Che ore sono?, pensò.
Scivolò via delicatamente dall'abbraccio bollente di Christian e prese il telefono che era sul comò, dalla parte opposta della stanza per vedere l'ora.
03:18. È passata solo un'ora, si disse. E insieme ai ricordi della serata passata a bere, venne anche la consapevolezza di quello che era successo dopo aver bevuto.
Cazzo! Ho baciato Christian!! Si insultò mentalmente e rimase in mezzo alla stanza, mentre era ancora semi ubriaca, a massaggiarsi le tempie in un gesto nervoso, cercando di capire cosa avrebbe dovuto fare ora.
Vado a dormire sul divano di sotto.
E mentre prendeva ai piedi del letto il plaid con cui si erano coperti per vedere il film, vide la bottiglia di tequila ancora sul comodino vicino al letto di Christian.
Come sempre quando è notte, ogni minimo suono è amplificato dal silenzio, e mentre Arya prendeva la bottiglia, il vetro strusciò lievemente sul legno del comodino.
Arya trattenne il fiato.
Se si sveglia è finita! Dormi ti prego!
E come era tipico del suo migliore amico, non si svegliò e continuò a respirare con lo stesso ritmo incessante.
Arya scese le scale e si accomodò sul divano ampio. Era un divano a cinque posti componibile e dotato di una fantastica penisola.
Non dovette nemmeno accucciarsi da quanto era ampio.
Prese la coperta e si sdraiò, e afferrò la bottiglia dal pavimento. Prese un lungo sorso.
Bleah, è caldo! Disse facendo una smorfia.
Ingoiò tutto d'un fiato, e chiuse gli occhi.
La testa le girava ancora, dato che non era passata più di un ora dal suo ultimo bicchiere, e le idee le si erano confuse ancora di più.

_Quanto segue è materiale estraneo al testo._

-- pv_equiv track=rewrite | github.com/Akkadian-delphi/sonicus | backend/app/routers/authentik_auth.py | determine_role_from_groups
-- ===== SOURCE A (Python) =====
-- def determine_role_from_groups(groups: list) -> str:
--     """
--     Map Authentik groups to Sonicus roles
--     """
--     group_role_mapping = {
--         "sonicus-super-admin": "super_admin",
--         "sonicus-business-admin": "business_admin",
--         "sonicus-staff": "staff",
--         "sonicus-user": "user"
--     }
--
--     # Check groups in order of priority (highest to lowest)
--     for group in ["sonicus-super-admin", "sonicus-business-admin", "sonicus-staff", "sonicus-user"]:
--         if group in groups:
--             return group_role_mapping[group]
--
--     return "user"  # Default role
-- ===== SOURCE B (Python) =====
-- def determine_role_from_groups(groups: list) -> str:
--     """
--     Map Authentik groups to Sonicus roles
--     """
--     priority = {
--         "sonicus-super-admin": (0, "super_admin"),
--         "sonicus-business-admin": (1, "business_admin"),
--         "sonicus-staff": (2, "staff"),
--         "sonicus-user": (3, "user"),
--     }
--     best = None
--     for g in groups:
--         entry = priority.get(g)
--         if entry is not None and (best is None or entry[0] < best[0]):
--             best = entry
--     return best[1] if best is not None else "user"
-- ===== Notes on version B (the rewrite author's own statement) =====
-- stated objective: alternative
-- what changed: Replaces A's four ordered membership scans of the input with a single pass that looks each group up in a priority dict and keeps the best (lowest-priority-index) match, defaulting to 'user'.
import Mathlib
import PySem

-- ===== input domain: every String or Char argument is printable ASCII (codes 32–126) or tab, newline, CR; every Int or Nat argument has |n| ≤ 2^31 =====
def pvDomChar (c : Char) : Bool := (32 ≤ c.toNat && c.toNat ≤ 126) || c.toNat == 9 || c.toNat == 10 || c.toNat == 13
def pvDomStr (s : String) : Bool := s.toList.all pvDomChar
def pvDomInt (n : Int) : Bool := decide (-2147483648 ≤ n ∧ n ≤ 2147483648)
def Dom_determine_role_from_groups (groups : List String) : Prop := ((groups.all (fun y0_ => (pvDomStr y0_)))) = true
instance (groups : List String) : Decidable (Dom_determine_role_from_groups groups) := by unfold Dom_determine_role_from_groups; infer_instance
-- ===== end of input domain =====

-- B replaces A's four ordered membership scans with one pass over `groups` keeping the
-- best (lowest-priority-index) match from a priority dict (objective: alternative).

-- ===== PORT A =====
def roleMapA : PySem.Dict String String :=
  PySem.Dict.ofList [("sonicus-super-admin", "super_admin"),
                     ("sonicus-business-admin", "business_admin"),
                     ("sonicus-staff", "staff"),
                     ("sonicus-user", "user")]

-- the 'for group in [...]: if group in groups: return mapping[group]' loop (early return = Option)
def aLoop (groups : List String) : List String → Option String
  | [] => none
  | g :: rest =>
      if groups.contains g then roleMapA.get? g else aLoop groups rest

def determine_role_from_groups (groups : List String) : String :=
  match aLoop groups ["sonicus-super-admin", "sonicus-business-admin",
                      "sonicus-staff", "sonicus-user"] with
  | some r => r
  | none => "user"

-- ===== PORT B =====
def prioB : PySem.Dict String (Int × String) :=
  PySem.Dict.ofList [("sonicus-super-admin", (0, "super_admin")),
                     ("sonicus-business-admin", (1, "business_admin")),
                     ("sonicus-staff", (2, "staff")),
                     ("sonicus-user", (3, "user"))]

def determine_role_from_groups_alt (groups : List String) : String :=
  let best := groups.foldl (fun best g =>
    match prioB.get? g with
    | some e =>
        match best with
        | none => some e
        | some b => if e.1 < b.1 then some e else some b
    | none => best) (none : Option (Int × String))
  match best with
  | some b => b.2
  | none => "user"

-- ===== PRECONDITION & SPEC =====
def Spec_determine_role_from_groups (groups : List String) (out : String) : Prop := out = determine_role_from_groups_alt groups
instance (groups : List String) (out : String) : Decidable (Spec_determine_role_from_groups groups out) := by unfold Spec_determine_role_from_groups; infer_instance

-- ===== CLAIM (what is proved, stated in full; the proofs are below) =====
def Claim_equal_determine_role_from_groups : Prop := ∀ (groups : List String), Dom_determine_role_from_groups groups → Spec_determine_role_from_groups groups (determine_role_from_groups groups)

-- ===== LEMMAS AND PROOFS =====

-- priority index of a group name (4 = unknown)
def prioN (g : String) : Nat :=
  if g = "sonicus-super-admin" then 0
  else if g = "sonicus-business-admin" then 1
  else if g = "sonicus-staff" then 2
  else if g = "sonicus-user" then 3
  else 4

-- minimal priority present in the list
def mm : List String → Nat
  | [] => 4
  | g :: gs => min (prioN g) (mm gs)

def roleOfN (n : Nat) : String :=
  if n = 0 then "super_admin"
  else if n = 1 then "business_admin"
  else if n = 2 then "staff"
  else "user"

def encN (n : Nat) : Option (Int × String) :=
  if n = 0 then some (0, "super_admin")
  else if n = 1 then some (1, "business_admin")
  else if n = 2 then some (2, "staff")
  else if n = 3 then some (3, "user")
  else none

lemma mm_le4 (gs : List String) : mm gs ≤ 4 := by
  induction gs with
  | nil => simp [mm]
  | cons g gs ih => simp [mm]; omega

lemma mm_spec (gs : List String) :
    mm gs = (if "sonicus-super-admin" ∈ gs then 0
             else if "sonicus-business-admin" ∈ gs then 1
             else if "sonicus-staff" ∈ gs then 2
             else if "sonicus-user" ∈ gs then 3 else 4) := by
  induction gs with
  | nil => simp [mm]
  | cons g gs ih =>
      simp only [mm, ih, List.mem_cons, prioN]
      by_cases h0 : g = "sonicus-super-admin" <;>
      by_cases h1 : g = "sonicus-business-admin" <;>
      by_cases h2 : g = "sonicus-staff" <;>
      by_cases h3 : g = "sonicus-user" <;>
      by_cases m0 : "sonicus-super-admin" ∈ gs <;>
      by_cases m1 : "sonicus-business-admin" ∈ gs <;>
      by_cases m2 : "sonicus-staff" ∈ gs <;>
      by_cases m3 : "sonicus-user" ∈ gs <;>
      simp [h0, h1, h2, h3, m0, m1, m2, m3, eq_comm]

lemma A_eq (groups : List String) :
    determine_role_from_groups groups = roleOfN (mm groups) := by
  rw [mm_spec]
  simp only [determine_role_from_groups, aLoop, List.contains_iff_mem]
  by_cases h0 : "sonicus-super-admin" ∈ groups <;>
  by_cases h1 : "sonicus-business-admin" ∈ groups <;>
  by_cases h2 : "sonicus-staff" ∈ groups <;>
  by_cases h3 : "sonicus-user" ∈ groups <;>
  simp only [h0, h1, h2, h3, if_true, if_false] <;> decide

def fB (best : Option (Int × String)) (g : String) : Option (Int × String) :=
  match prioB.get? g with
  | some e =>
      match best with
      | none => some e
      | some b => if e.1 < b.1 then some e else some b
  | none => best

lemma prioB_items : prioB.items =
    [("sonicus-super-admin", ((0:Int), "super_admin")),
     ("sonicus-business-admin", ((1:Int), "business_admin")),
     ("sonicus-staff", ((2:Int), "staff")),
     ("sonicus-user", ((3:Int), "user"))] := by decide

lemma fB_enc (k : Nat) (hk : k ≤ 4) (g : String) :
    fB (encN k) g = encN (min k (prioN g)) := by
  by_cases h0 : g = "sonicus-super-admin" <;>
  by_cases h1 : g = "sonicus-business-admin" <;>
  by_cases h2 : g = "sonicus-staff" <;>
  by_cases h3 : g = "sonicus-user" <;>
  subst_vars <;>
  interval_cases k <;>
  simp only [fB, prioN, encN, if_true] <;>
  first
  | decide
  | (have h0' : ("sonicus-super-admin" == g) = false := by rw [beq_eq_false_iff_ne]; exact fun h => h0 h.symm
     have h1' : ("sonicus-business-admin" == g) = false := by rw [beq_eq_false_iff_ne]; exact fun h => h1 h.symm
     have h2' : ("sonicus-staff" == g) = false := by rw [beq_eq_false_iff_ne]; exact fun h => h2 h.symm
     have h3' : ("sonicus-user" == g) = false := by rw [beq_eq_false_iff_ne]; exact fun h => h3 h.symm
     simp [PySem.Dict.get?, prioB_items, List.find?, h0', h1', h2', h3', h0, h1, h2, h3])

lemma B_inv (gs : List String) : ∀ (k : Nat), k ≤ 4 →
    gs.foldl fB (encN k) = encN (min k (mm gs)) := by
  induction gs with
  | nil => intro k hk; simp [mm, Nat.min_eq_left hk]
  | cons g gs ih =>
      intro k hk
      have h1 : min k (prioN g) ≤ 4 := by
        have := hk; omega
      calc (g :: gs).foldl fB (encN k)
          = gs.foldl fB (fB (encN k) g) := rfl
        _ = gs.foldl fB (encN (min k (prioN g))) := by rw [fB_enc k hk]
        _ = encN (min (min k (prioN g)) (mm gs)) := ih _ h1
        _ = encN (min k (mm (g :: gs))) := by rw [mm, Nat.min_assoc]

lemma B_eq (groups : List String) :
    determine_role_from_groups_alt groups = roleOfN (mm groups) := by
  have hfold : groups.foldl fB none = encN (mm groups) := by
    have := B_inv groups 4 (le_refl 4)
    simpa [encN, Nat.min_eq_right (mm_le4 groups)] using this
  show (match groups.foldl fB none with
        | some b => b.2
        | none => "user") = roleOfN (mm groups)
  rw [hfold]
  have h4 := mm_le4 groups
  interval_cases h : (mm groups) <;> simp [encN, roleOfN]

-- ===== VERDICT (by name: the statement is the Claim_ definition above) =====
theorem determine_role_from_groups_spec : Claim_equal_determine_role_from_groups := by
  intro groups _
  show determine_role_from_groups groups = determine_role_from_groups_alt groups
  rw [A_eq, B_eq]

Decise che bere un altro po' forse le avrebbe schiarito la mente, ma così non fu. La aiutò solo a non pensarci. E ogni sorso amaro che le bruciava la gola la aiutava a non pensare a quello che era successo tra lei e Christian.
Tutto d'un tratto si rese conto che doveva essere molto tardi. La sua mente era annebbiata, ma decise comunque di tornare a casa.
Si tolse la coperta, attraversò l'ampio salone e uscì sul vialetto.
L'aria era afosa esattamente come all'interno, se non di più, e camminò il più velocemente possibile verso casa sua. La testa le girava, o forse era il mondo a girare intorno a lei. Mentre avanzava verso il portone di casa sua, le siepi che separavano la sua villetta bifamiliare con quella di Christian iniziarono a piegarsi sempre più verso destra. La testa le girava e considerò che forse non era stata una bella idea bere.
Mentre cercava di aprire il portone, si aggrappò per non cadere. La mano aveva trovato un appiglio stabile sul lato del portone, dove si trovavano i citofoni.
Arya cercò disperatamente di aprire la porta, ma era chiusa. Si tastò le tasche e si rese conto di indossare solo la maglietta da basket di Christian.
Si guardò intorno, cercando di vedere se qualcuno stesse passando per la strada, ma arrivò alla conclusione che nessuno girava alle quattro e mezza di notte in un quartiere residenziale.
Ad un tratto la porta che teneva Arya in piedi si aprì di scatto, e Arya rovinò a terra.
Chiuse gli occhi mentre la testa sbatteva contro la pietra dura del pavimento.
Dovette fare un bel botto, perché poco dopo, quando aprì gli occhi, vedeva tanta luce e si sentiva come se stesse fluttuando leggera. Solo un lieve dolore alla nuca la avvertì che forse non stava così bene. Le pulsazioni regolari alla testa erano dolorose, ma servirono a darle un po' di lucidità. E quando spostò lo sguardo si rese conto che la luce forte che vedeva era il neon che illuminava l'androne. E si sentiva fluttuare perché qualcuno la stava portando in braccio.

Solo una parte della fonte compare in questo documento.